====== RECORDS SHOWN

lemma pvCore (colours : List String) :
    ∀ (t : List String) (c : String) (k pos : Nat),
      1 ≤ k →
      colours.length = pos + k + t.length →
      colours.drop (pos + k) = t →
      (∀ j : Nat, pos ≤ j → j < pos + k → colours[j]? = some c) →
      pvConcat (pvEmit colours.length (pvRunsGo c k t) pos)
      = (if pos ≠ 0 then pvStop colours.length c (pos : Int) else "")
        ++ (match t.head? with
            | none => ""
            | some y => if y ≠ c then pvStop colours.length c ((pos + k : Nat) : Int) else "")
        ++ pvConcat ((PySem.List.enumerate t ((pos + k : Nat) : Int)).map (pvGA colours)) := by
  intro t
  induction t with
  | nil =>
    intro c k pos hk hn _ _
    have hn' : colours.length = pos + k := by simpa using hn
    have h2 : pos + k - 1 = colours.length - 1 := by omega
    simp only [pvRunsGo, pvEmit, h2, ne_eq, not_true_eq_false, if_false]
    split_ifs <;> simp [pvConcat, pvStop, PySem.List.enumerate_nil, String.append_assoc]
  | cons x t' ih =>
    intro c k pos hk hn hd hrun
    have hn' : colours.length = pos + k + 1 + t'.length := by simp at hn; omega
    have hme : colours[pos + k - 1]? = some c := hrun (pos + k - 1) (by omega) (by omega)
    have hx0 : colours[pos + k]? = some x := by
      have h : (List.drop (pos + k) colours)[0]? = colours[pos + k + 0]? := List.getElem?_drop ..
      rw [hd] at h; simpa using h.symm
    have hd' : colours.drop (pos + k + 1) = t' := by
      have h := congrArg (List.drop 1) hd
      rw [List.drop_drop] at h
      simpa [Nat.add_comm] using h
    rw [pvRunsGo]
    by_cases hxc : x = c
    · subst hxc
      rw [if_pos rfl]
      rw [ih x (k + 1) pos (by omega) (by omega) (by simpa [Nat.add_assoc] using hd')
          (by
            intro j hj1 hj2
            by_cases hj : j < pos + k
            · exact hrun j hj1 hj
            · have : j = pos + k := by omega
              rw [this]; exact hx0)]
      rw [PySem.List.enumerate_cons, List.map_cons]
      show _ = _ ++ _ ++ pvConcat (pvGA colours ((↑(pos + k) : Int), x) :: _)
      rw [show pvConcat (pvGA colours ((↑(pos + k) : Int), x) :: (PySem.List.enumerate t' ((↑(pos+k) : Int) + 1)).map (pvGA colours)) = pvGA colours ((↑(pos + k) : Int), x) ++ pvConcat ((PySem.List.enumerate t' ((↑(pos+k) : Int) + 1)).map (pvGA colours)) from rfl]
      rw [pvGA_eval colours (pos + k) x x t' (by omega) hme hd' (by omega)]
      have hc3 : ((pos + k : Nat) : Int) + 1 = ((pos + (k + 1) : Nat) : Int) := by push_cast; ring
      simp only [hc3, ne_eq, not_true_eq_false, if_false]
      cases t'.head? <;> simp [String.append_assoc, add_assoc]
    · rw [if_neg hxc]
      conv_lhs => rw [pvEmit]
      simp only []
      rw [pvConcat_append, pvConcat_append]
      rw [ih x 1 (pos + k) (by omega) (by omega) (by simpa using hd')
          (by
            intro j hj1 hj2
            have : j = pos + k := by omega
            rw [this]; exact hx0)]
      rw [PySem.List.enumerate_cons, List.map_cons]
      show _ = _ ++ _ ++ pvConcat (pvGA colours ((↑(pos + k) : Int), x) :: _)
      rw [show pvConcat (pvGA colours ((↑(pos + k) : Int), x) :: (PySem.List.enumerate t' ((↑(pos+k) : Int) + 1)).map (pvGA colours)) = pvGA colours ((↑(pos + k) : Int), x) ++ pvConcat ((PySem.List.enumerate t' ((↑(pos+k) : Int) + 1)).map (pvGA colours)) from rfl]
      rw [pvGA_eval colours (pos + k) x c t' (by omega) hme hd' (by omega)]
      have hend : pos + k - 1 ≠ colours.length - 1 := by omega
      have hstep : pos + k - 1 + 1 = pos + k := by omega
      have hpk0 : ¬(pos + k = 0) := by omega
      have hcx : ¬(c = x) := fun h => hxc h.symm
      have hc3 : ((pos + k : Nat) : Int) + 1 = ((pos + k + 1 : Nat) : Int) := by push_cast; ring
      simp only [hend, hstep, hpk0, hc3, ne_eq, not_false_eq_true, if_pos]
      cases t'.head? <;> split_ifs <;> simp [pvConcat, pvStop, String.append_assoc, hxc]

============

§ **YOUR TASK**
Up to and including the line with "(∀ j : Nat, pos", transcribe the entries above exactly, starting from their first line.

§ **EXERCISE RESPONSE**
lemma pvCore (colours : List String) :
    ∀ (t : List String) (c : String) (k pos : Nat),
      1 ≤ k →
      colours.length = pos + k + t.length →
      colours.drop (pos + k) = t →
      (∀ j : Nat, pos ≤ j → j < pos + k → colours[j]? = some c) →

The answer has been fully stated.